◆ Work to complete:
Starting at the line below holding "def reverse_encode_index_parity_alt (text" and stopping at the line holding "if i < ([] : List", print every line exactly, both ends included, and leave the rest out.

Content starts

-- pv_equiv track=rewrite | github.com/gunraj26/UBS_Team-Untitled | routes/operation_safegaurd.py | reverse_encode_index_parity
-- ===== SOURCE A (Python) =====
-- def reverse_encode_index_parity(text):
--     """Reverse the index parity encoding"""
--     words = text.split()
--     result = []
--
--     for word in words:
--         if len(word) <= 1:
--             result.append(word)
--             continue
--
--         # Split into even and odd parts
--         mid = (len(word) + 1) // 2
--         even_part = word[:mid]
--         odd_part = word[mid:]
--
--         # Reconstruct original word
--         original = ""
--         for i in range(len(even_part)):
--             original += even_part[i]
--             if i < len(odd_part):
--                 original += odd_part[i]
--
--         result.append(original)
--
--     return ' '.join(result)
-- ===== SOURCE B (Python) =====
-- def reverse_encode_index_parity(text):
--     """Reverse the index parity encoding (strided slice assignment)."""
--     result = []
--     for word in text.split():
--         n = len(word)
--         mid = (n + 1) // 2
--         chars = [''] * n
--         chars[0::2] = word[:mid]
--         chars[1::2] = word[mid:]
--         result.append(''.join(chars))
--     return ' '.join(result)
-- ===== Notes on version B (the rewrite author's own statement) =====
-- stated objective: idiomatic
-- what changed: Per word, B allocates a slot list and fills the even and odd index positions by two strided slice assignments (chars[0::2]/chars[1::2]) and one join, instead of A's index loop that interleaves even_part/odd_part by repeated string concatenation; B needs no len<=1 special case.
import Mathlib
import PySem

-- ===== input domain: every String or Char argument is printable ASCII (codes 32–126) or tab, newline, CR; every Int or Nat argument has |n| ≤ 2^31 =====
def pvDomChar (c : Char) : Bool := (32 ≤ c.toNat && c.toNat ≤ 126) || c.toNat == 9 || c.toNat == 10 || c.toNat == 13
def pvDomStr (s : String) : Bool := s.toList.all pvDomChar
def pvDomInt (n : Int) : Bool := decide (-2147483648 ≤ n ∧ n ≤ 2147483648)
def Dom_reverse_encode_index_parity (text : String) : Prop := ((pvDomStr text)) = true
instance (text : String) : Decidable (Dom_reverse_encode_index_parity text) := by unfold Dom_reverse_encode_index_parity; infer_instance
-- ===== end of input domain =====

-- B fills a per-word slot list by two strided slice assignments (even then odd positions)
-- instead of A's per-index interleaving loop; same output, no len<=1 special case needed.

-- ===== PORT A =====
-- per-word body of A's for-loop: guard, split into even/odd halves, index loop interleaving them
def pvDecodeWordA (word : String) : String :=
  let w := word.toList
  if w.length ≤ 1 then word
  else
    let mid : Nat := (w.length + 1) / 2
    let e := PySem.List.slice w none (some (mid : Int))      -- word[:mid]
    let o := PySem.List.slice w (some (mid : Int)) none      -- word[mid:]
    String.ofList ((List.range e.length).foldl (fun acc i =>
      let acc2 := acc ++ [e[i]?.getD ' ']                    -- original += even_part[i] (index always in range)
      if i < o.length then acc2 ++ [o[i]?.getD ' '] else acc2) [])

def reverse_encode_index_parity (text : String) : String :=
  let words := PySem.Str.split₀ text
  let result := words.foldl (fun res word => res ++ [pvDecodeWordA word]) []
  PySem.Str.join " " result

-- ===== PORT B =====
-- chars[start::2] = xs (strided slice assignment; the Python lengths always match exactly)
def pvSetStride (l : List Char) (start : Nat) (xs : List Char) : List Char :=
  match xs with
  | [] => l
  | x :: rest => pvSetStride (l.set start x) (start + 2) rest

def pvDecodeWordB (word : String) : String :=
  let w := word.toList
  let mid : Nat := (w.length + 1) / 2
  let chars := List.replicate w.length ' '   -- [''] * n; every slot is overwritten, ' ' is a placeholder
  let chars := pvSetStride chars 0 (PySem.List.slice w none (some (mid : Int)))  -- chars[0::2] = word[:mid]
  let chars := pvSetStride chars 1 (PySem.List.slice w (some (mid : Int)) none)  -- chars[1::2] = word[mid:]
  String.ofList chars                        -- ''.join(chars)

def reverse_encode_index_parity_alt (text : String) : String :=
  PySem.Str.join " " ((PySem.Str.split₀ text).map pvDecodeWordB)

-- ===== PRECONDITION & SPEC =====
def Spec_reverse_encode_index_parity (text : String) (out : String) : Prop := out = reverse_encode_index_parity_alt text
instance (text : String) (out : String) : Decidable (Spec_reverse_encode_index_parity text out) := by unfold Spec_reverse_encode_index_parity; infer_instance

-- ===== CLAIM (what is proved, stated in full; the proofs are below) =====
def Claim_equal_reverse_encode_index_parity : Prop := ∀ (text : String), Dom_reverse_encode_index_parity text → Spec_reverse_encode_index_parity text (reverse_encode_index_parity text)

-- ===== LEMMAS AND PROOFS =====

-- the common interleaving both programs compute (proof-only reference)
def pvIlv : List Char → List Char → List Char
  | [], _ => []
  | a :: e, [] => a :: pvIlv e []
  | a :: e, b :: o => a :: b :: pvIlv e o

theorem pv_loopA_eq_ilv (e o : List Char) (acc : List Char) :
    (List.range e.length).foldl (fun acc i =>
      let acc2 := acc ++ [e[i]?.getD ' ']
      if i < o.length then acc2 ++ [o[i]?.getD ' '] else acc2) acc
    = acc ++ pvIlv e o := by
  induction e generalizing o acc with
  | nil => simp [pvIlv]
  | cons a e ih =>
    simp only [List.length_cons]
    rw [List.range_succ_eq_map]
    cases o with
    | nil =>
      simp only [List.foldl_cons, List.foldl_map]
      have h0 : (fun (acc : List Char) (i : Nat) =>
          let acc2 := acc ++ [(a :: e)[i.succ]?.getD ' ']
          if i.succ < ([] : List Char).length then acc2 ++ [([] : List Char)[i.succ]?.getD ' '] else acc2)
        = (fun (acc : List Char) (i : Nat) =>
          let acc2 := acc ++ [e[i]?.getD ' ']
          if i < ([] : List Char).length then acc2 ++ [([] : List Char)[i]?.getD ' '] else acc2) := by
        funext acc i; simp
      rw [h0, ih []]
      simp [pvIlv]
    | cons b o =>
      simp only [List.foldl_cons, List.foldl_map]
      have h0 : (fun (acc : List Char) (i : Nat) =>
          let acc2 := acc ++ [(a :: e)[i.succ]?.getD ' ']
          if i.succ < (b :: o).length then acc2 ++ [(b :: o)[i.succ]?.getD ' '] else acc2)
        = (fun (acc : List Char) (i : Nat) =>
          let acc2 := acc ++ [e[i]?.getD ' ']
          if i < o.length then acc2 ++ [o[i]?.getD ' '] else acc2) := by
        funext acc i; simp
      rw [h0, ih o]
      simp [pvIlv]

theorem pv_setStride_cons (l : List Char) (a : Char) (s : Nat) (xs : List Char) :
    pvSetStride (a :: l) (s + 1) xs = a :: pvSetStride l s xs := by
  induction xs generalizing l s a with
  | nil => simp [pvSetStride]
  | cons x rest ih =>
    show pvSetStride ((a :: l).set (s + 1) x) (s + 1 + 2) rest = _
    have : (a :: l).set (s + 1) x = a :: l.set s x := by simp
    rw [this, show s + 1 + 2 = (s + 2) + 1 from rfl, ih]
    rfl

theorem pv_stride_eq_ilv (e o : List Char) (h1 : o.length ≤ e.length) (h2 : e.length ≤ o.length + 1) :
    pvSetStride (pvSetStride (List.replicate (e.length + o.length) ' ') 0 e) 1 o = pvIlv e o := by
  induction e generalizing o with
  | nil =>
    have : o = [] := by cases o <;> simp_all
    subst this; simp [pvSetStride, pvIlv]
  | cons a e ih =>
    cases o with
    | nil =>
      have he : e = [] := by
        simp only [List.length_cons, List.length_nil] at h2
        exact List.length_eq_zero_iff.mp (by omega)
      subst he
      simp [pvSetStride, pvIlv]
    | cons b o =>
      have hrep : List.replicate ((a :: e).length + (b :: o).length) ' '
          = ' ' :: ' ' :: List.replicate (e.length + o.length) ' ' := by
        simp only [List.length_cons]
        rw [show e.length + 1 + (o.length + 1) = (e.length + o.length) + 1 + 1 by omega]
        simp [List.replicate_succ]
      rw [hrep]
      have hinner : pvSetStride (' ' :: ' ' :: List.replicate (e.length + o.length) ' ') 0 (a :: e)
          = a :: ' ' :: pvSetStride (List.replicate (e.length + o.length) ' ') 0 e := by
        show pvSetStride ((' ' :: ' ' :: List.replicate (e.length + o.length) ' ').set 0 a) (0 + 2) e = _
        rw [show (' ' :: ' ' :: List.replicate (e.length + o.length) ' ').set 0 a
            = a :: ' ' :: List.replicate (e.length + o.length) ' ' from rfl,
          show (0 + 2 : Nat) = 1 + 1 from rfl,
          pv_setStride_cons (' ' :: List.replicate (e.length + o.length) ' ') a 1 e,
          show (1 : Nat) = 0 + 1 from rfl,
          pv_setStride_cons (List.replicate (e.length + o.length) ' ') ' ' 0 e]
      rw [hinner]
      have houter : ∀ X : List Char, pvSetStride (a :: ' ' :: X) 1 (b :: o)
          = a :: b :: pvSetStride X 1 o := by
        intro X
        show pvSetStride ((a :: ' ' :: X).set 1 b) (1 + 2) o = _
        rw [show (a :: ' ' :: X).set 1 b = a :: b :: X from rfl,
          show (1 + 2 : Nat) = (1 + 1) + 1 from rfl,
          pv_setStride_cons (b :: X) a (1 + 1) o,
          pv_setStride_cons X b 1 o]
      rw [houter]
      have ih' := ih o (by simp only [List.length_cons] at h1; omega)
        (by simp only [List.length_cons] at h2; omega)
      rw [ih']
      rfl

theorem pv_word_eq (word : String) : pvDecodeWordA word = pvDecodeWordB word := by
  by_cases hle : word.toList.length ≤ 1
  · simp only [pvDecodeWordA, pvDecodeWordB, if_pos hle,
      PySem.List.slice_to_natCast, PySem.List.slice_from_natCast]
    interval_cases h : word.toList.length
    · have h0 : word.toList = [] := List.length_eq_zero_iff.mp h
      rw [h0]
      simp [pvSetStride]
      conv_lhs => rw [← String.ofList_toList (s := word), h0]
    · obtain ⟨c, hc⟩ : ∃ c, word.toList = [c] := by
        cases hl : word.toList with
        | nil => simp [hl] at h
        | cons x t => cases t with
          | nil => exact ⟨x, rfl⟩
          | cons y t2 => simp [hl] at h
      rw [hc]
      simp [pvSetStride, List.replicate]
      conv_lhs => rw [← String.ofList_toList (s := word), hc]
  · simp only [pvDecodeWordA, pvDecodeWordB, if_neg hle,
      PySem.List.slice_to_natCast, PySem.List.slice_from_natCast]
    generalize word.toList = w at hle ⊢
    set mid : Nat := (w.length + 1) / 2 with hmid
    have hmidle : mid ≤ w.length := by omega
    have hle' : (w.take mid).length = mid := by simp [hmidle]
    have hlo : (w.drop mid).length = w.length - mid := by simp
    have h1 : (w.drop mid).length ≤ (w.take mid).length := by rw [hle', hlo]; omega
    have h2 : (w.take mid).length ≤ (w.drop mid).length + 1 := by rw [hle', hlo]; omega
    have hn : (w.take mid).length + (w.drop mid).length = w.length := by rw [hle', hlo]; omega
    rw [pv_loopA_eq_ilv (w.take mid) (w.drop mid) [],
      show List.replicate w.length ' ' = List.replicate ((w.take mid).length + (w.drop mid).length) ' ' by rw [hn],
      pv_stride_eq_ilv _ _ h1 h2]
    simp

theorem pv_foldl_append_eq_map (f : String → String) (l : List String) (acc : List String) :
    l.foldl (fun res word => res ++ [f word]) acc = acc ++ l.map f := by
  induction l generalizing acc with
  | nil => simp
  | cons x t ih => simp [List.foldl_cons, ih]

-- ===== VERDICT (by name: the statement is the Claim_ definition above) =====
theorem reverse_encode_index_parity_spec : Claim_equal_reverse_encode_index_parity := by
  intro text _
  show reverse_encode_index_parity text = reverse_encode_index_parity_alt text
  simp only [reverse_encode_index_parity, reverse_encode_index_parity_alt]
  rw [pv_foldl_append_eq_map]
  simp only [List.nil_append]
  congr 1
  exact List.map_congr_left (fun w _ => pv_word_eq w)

Content ends

◆ Response for this exercise:
def reverse_encode_index_parity_alt (text : String) : String :=
  PySem.Str.join " " ((PySem.Str.split₀ text).map pvDecodeWordB)

-- ===== PRECONDITION & SPEC =====
def Spec_reverse_encode_index_parity (text : String) (out : String) : Prop := out = reverse_encode_index_parity_alt text
instance (text : String) (out : String) : Decidable (Spec_reverse_encode_index_parity text out) := by unfold Spec_reverse_encode_index_parity; infer_instance

-- ===== CLAIM (what is proved, stated in full; the proofs are below) =====
def Claim_equal_reverse_encode_index_parity : Prop := ∀ (text : String), Dom_reverse_encode_index_parity text → Spec_reverse_encode_index_parity text (reverse_encode_index_parity text)

-- ===== LEMMAS AND PROOFS =====

-- the common interleaving both programs compute (proof-only reference)
def pvIlv : List Char → List Char → List Char
  | [], _ => []
  | a :: e, [] => a :: pvIlv e []
  | a :: e, b :: o => a :: b :: pvIlv e o

theorem pv_loopA_eq_ilv (e o : List Char) (acc : List Char) :
    (List.range e.length).foldl (fun acc i =>
      let acc2 := acc ++ [e[i]?.getD ' ']
      if i < o.length then acc2 ++ [o[i]?.getD ' '] else acc2) acc
    = acc ++ pvIlv e o := by
  induction e generalizing o acc with
  | nil => simp [pvIlv]
  | cons a e ih =>
    simp only [List.length_cons]
    rw [List.range_succ_eq_map]
    cases o with
    | nil =>
      simp only [List.foldl_cons, List.foldl_map]
      have h0 : (fun (acc : List Char) (i : Nat) =>
          let acc2 := acc ++ [(a :: e)[i.succ]?.getD ' ']
          if i.succ < ([] : List Char).length then acc2 ++ [([] : List Char)[i.succ]?.getD ' '] else acc2)
        = (fun (acc : List Char) (i : Nat) =>
          let acc2 := acc ++ [e[i]?.getD ' ']
          if i < ([] : List Char).length then acc2 ++ [([] : List Char)[i]?.getD ' '] else acc2) := by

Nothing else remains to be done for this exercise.